Yeah, I saw where you said it was Vector.

I do expect people will want to re-run this (and run it on other wikis). That doesn't mean the query needs to be improved right now, though.

If you adapt that query into a maintenance script that doesn't try cleaning up values inside the SQL. You can use the skin methods to merge stuff together the way MW will do it.

  • Create an array to store counts in
  • For each of the rows returned by that query:
    • Run the 'skin' value through Skin::normalizeKey to get the real skin name to use as an array key.
    • In the counts array increment the value associated with the key matching the real skin name (starting from 0 if the key is not defined).
  • Now you'll have a counts array with normalized skin names.

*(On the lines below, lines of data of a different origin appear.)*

-- pv_equiv track=rewrite | github.com/enestasyurek/UAV-Detection- | src/tracking/drone_specific_tracker.py | _group_by_range
-- ===== SOURCE A (Python) =====
-- from typing import List, Dict, Tuple, Optional
--
-- def _group_by_range(detections: List[Dict]) -> Dict[str, List[Dict]]:
--     """Tespitleri mesafeye göre grupla"""
--     groups = {'near': [], 'medium': [], 'far': []}
--
--     for det in detections:
--         area = det.get('area', 0)
--         if area > 10000:
--             groups['near'].append(det)
--         elif area > 1000:
--             groups['medium'].append(det)
--         else:
--             groups['far'].append(det)
--
--     return groups
-- ===== SOURCE B (Python) =====
-- def _group_by_range(detections):
--     """Tespitleri mesafeye göre grupla"""
--     return {
--         'near':   [d for d in detections if d.get('area', 0) > 10000],
--         'medium': [d for d in detections if 1000 < d.get('area', 0) <= 10000],
--         'far':    [d for d in detections if d.get('area', 0) <= 1000],
--     }
-- ===== Notes on version B (the rewrite author's own statement) =====
-- stated objective: idiomatic
-- what changed: Replaces the single mutating partition loop over a pre-built dict with three independent filtered list comprehensions, one per bucket, assembled directly into the result dict.
import Mathlib
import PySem

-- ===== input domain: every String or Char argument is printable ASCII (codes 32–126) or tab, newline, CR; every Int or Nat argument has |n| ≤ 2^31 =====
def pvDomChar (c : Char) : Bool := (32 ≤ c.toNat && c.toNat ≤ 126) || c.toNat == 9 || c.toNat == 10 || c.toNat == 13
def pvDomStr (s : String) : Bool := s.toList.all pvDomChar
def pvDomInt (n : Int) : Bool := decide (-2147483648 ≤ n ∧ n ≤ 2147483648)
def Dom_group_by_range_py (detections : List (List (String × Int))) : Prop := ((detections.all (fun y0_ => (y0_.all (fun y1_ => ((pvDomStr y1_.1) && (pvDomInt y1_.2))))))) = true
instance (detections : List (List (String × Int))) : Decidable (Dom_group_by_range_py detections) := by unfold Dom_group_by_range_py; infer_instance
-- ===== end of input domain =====

-- B changes the decomposition only: one mutating partition loop becomes three independent filters (idiomatic; same cost).

-- det.get('area', 0) on the association-list encoding of a Python dict
def pvArea (det : List (String × Int)) : Int :=
  (PySem.Dict.ofList det).getD "area" 0

-- ===== PORT A =====
-- single pass; the dict {'near': [], 'medium': [], 'far': []} with its three fixed keys
-- is carried as a triple of lists, appended to exactly as A appends
def group_by_range_py (detections : List (List (String × Int))) : List (String × List (List (String × Int))) :=
  let groups := detections.foldl
    (fun (g : List (List (String × Int)) × List (List (String × Int)) × List (List (String × Int))) det =>
      let area := pvArea det
      if area > 10000 then (g.1 ++ [det], g.2.1, g.2.2)
      else if area > 1000 then (g.1, g.2.1 ++ [det], g.2.2)
      else (g.1, g.2.1, g.2.2 ++ [det]))
    ([], [], [])
  [("near", groups.1), ("medium", groups.2.1), ("far", groups.2.2)]

-- ===== PORT B =====
-- three independent filtered scans, one per bucket
def group_by_range_py_alt (detections : List (List (String × Int))) : List (String × List (List (String × Int))) :=
  [("near",   detections.filter (fun d => pvArea d > 10000)),
   ("medium", detections.filter (fun d => 1000 < pvArea d && pvArea d ≤ 10000)),
   ("far",    detections.filter (fun d => pvArea d ≤ 1000))]

-- ===== PRECONDITION & SPEC =====
def Spec_group_by_range_py (detections : List (List (String × Int))) (out : List (String × List (List (String × Int)))) : Prop := out = group_by_range_py_alt detections
instance (detections : List (List (String × Int))) (out : List (String × List (List (String × Int)))) : Decidable (Spec_group_by_range_py detections out) := by unfold Spec_group_by_range_py; infer_instance

-- ===== CLAIM (what is proved, stated in full; the proofs are below) =====
def Claim_equal_group_by_range_py : Prop := ∀ (detections : List (List (String × Int))), Dom_group_by_range_py detections → Spec_group_by_range_py detections (group_by_range_py detections)

-- ===== LEMMAS AND PROOFS =====

-- loop invariant: the fold is the three accumulators extended by the three filters
theorem pv_fold_eq_filters (l : List (List (String × Int)))
    (n m f : List (List (String × Int))) :
    l.foldl
      (fun (g : List (List (String × Int)) × List (List (String × Int)) × List (List (String × Int))) det =>
        let area := pvArea det
        if area > 10000 then (g.1 ++ [det], g.2.1, g.2.2)
        else if area > 1000 then (g.1, g.2.1 ++ [det], g.2.2)
        else (g.1, g.2.1, g.2.2 ++ [det]))
      (n, m, f)
    = (n ++ l.filter (fun d => pvArea d > 10000),
       m ++ l.filter (fun d => 1000 < pvArea d && pvArea d ≤ 10000),
       f ++ l.filter (fun d => pvArea d ≤ 1000)) := by
  induction l generalizing n m f with
  | nil => simp
  | cons d t ih =>
    simp only [List.foldl_cons, List.filter_cons]
    by_cases h1 : pvArea d > 10000
    · simp [h1, ih, show ¬(1000 < pvArea d ∧ pvArea d ≤ 10000) by omega,
            show ¬(pvArea d ≤ 1000) by omega]
    · by_cases h2 : pvArea d > 1000
      · simp [h1, h2, ih, show pvArea d ≤ 10000 by omega,
              show ¬(pvArea d ≤ 1000) by omega]
      · simp [h1, h2, ih, show pvArea d ≤ 1000 by omega]

-- ===== VERDICT (by name: the statement is the Claim_ definition above) =====
theorem group_by_range_py_spec : Claim_equal_group_by_range_py := by
  intro detections _
  unfold Spec_group_by_range_py group_by_range_py group_by_range_py_alt
  simp [pv_fold_eq_filters]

It's worth noting that Chad is soon to run a maintenance script that scrubs old up_value possibilities from skins. This should simplify the output and make it more obviously correspond to actual skins rather than pointers to them.

(In reply to comment #14)

It's worth noting that Chad is soon to run a maintenance script that scrubs
old up_value possibilities from skins. This should simplify the output and make
it more obviously correspond to actual skins rather than pointers to them.

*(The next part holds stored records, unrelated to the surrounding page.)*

-- pv_equiv track=rewrite | github.com/Norma-Q/Pauli-Propagation---GPU-acceleration | test_qaoa/sample_qaoa_cudaq.py | _parse_counts_keys
-- ===== SOURCE A (Python) =====
-- from typing import Any, Dict, Optional
--
-- def _parse_counts_keys(counts: Dict[str, int], n_qubits: int, bit_order: str) -> Dict[int, int]:
--     out: Dict[int, int] = {}
--     for k, v in counts.items():
--         ks = str(k).strip()
--         if all(ch in ("0", "1") for ch in ks) and len(ks) == int(n_qubits):
--             code = 0
--             if str(bit_order) == "le":
--                 for i, ch in enumerate(ks):
--                     code |= (int(ch) & 1) << i
--             else:
--                 for i, ch in enumerate(ks):
--                     code |= (int(ch) & 1) << (int(n_qubits) - 1 - i)
--         elif ks.isdigit():
--             code = int(ks)
--         else:
--             raise ValueError(f"invalid bitstring key: {k}")
--         out[int(code)] = int(v)
--     return out
-- ===== SOURCE B (Python) =====
-- def _parse_counts_keys(counts, n_qubits, bit_order):
--     nq = int(n_qubits)
--     le = str(bit_order) == "le"
--     out = {}
--     for k, v in counts.items():
--         ks = str(k).strip()
--         if set(ks) <= {"0", "1"} and len(ks) == nq:
--             s = ks[::-1] if le else ks
--             code = int(s, 2) if s else 0
--         elif ks.isdigit():
--             code = int(ks)
--         else:
--             raise ValueError(f"invalid bitstring key: {k}")
--         out[code] = int(v)
--     return out
-- ===== Notes on version B (the rewrite author's own statement) =====
-- stated objective: idiomatic
-- what changed: The manual enumerate/shift/OR bit-assembly loop is deleted entirely: the binary branch is a closed-form library parse int(ks[::-1],2) / int(ks,2) (with the empty string mapped to 0, since int('',2) raises), and the all-binary test becomes set(ks) <= {'0','1'}.
import Mathlib
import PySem

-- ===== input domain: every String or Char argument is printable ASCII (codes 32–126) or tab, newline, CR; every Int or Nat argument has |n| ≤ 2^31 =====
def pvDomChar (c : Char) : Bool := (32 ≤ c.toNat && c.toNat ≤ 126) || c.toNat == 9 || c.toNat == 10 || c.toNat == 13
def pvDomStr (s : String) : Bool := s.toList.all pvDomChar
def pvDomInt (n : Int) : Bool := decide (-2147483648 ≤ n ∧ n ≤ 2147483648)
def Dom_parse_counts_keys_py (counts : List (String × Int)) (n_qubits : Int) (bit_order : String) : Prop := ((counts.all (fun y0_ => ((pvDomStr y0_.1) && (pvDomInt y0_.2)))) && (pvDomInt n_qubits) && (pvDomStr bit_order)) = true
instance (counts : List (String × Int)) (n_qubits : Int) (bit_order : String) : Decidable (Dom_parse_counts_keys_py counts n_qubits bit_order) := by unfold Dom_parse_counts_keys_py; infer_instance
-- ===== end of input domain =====

-- B deletes A's manual enumerate/shift/OR bit-assembly loop: the binary branch becomes the
-- closed-form library parse int(ks[::-1],2) / int(ks,2) (empty string mapped to 0), and the
-- all-binary test becomes set(ks) <= {'0','1'} (idiomatic; not faster).

-- ===== PORT A =====
-- int(ch) — in A this is only reached on ch ∈ {'0','1'}, where ofStr? is always `some`
def pvIntOfCh (ch : Char) : Int := (PySem.Int.ofStr? (String.singleton ch)).getD 0

-- code |= (int(ch) & 1) << i  over enumerate(ks)  (little-endian); enumerate indices start at 0, so .toNat is exact
def pvACodeLe (cs : List Char) : Int :=
  (PySem.List.enumerate cs 0).foldl
    (fun code p => PySem.Int.bor code ((PySem.Int.band (pvIntOfCh p.2) 1) <<< p.1.toNat)) 0

-- code |= (int(ch) & 1) << (n_qubits - 1 - i): in this branch n_qubits = len ks and i < len ks,
-- so the Python shift amount is ≥ 0 and .toNat is exact
def pvACodeBe (n_qubits : Int) (cs : List Char) : Int :=
  (PySem.List.enumerate cs 0).foldl
    (fun code p => PySem.Int.bor code ((PySem.Int.band (pvIntOfCh p.2) 1) <<< (n_qubits - 1 - p.1).toNat)) 0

That'd be nice. Is this being tracked in Bugzilla somewhere?

[[Wikipedia:Database reports/User preferences#Skin]] has been messy since it was created. It'd be great to see it cleaned up. :-)

Not to my knowledge; it was one of those requests that came about via "this table is disgustingly inconsistent" "I'll fix it" "thanks!" conversations. I may be misremembering on the BZ front, however.

Removing the URL; this query is unrelated to those statistics (which are based on global usage, rather than local usage)

(In reply to comment #16)

Not to my knowledge; it was one of those requests that came about via "this
table is disgustingly inconsistent" "I'll fix it" "thanks!" conversations. I
may be misremembering on the BZ front, however.

Filed as bug 52778.

So should we close this bug and continue with 52778?

Well, this one is about showing readable results with the current database. Bug 52778 is about removing cruft from the database.

There's some overlap, but even after bug 52778 is fixed, at least one piece of canonicalization will be needed here. That is combining 'no preference set' and DefaultSkinName (currently 'Vector') into DefaultSkinName.

It might be useful to have one version showing 'no preference set' broken out separately, and another combining it as stated in my last comment. The latter shows the skins effectively being used.

(In reply to Matthew Flaschen from comment #1)

I left one part out:

Five or more edits to the main namespace *in the last month*

The goal is to answer the question for active editors.

Matt F did you mean to have this block 44448? or was that a mistype?

Yes, see https://bugzilla.wikimedia.org/show_bug.cgi?id=44448#c13 .

However, although this query could still be improved (i.e. just put the effective skin name, don't make readers of the data think about '', 'default', and '0'), the data above is enough to make it no longer a blocker.

Ironholds lowered the priority of this task from Medium to Lowest.Dec 5 2014, 7:47 PM
Ironholds edited projects, added Research; removed Analytics-General-or-Unknown.
Ironholds set Security to None.

Adding FINCH project as this ties to user setup/user fingerprint for segmentation.

That is this task. Surely you meant to link to something else.

@aripstra removing this from R&D but please look into this if it's of any relevance for design standardization.

Aklapper subscribed.

Closing task as declined as FINCH is dead and archived. See T76809#1807024.

Follow-up was accomplished in T147696 with clearer classification of skin users.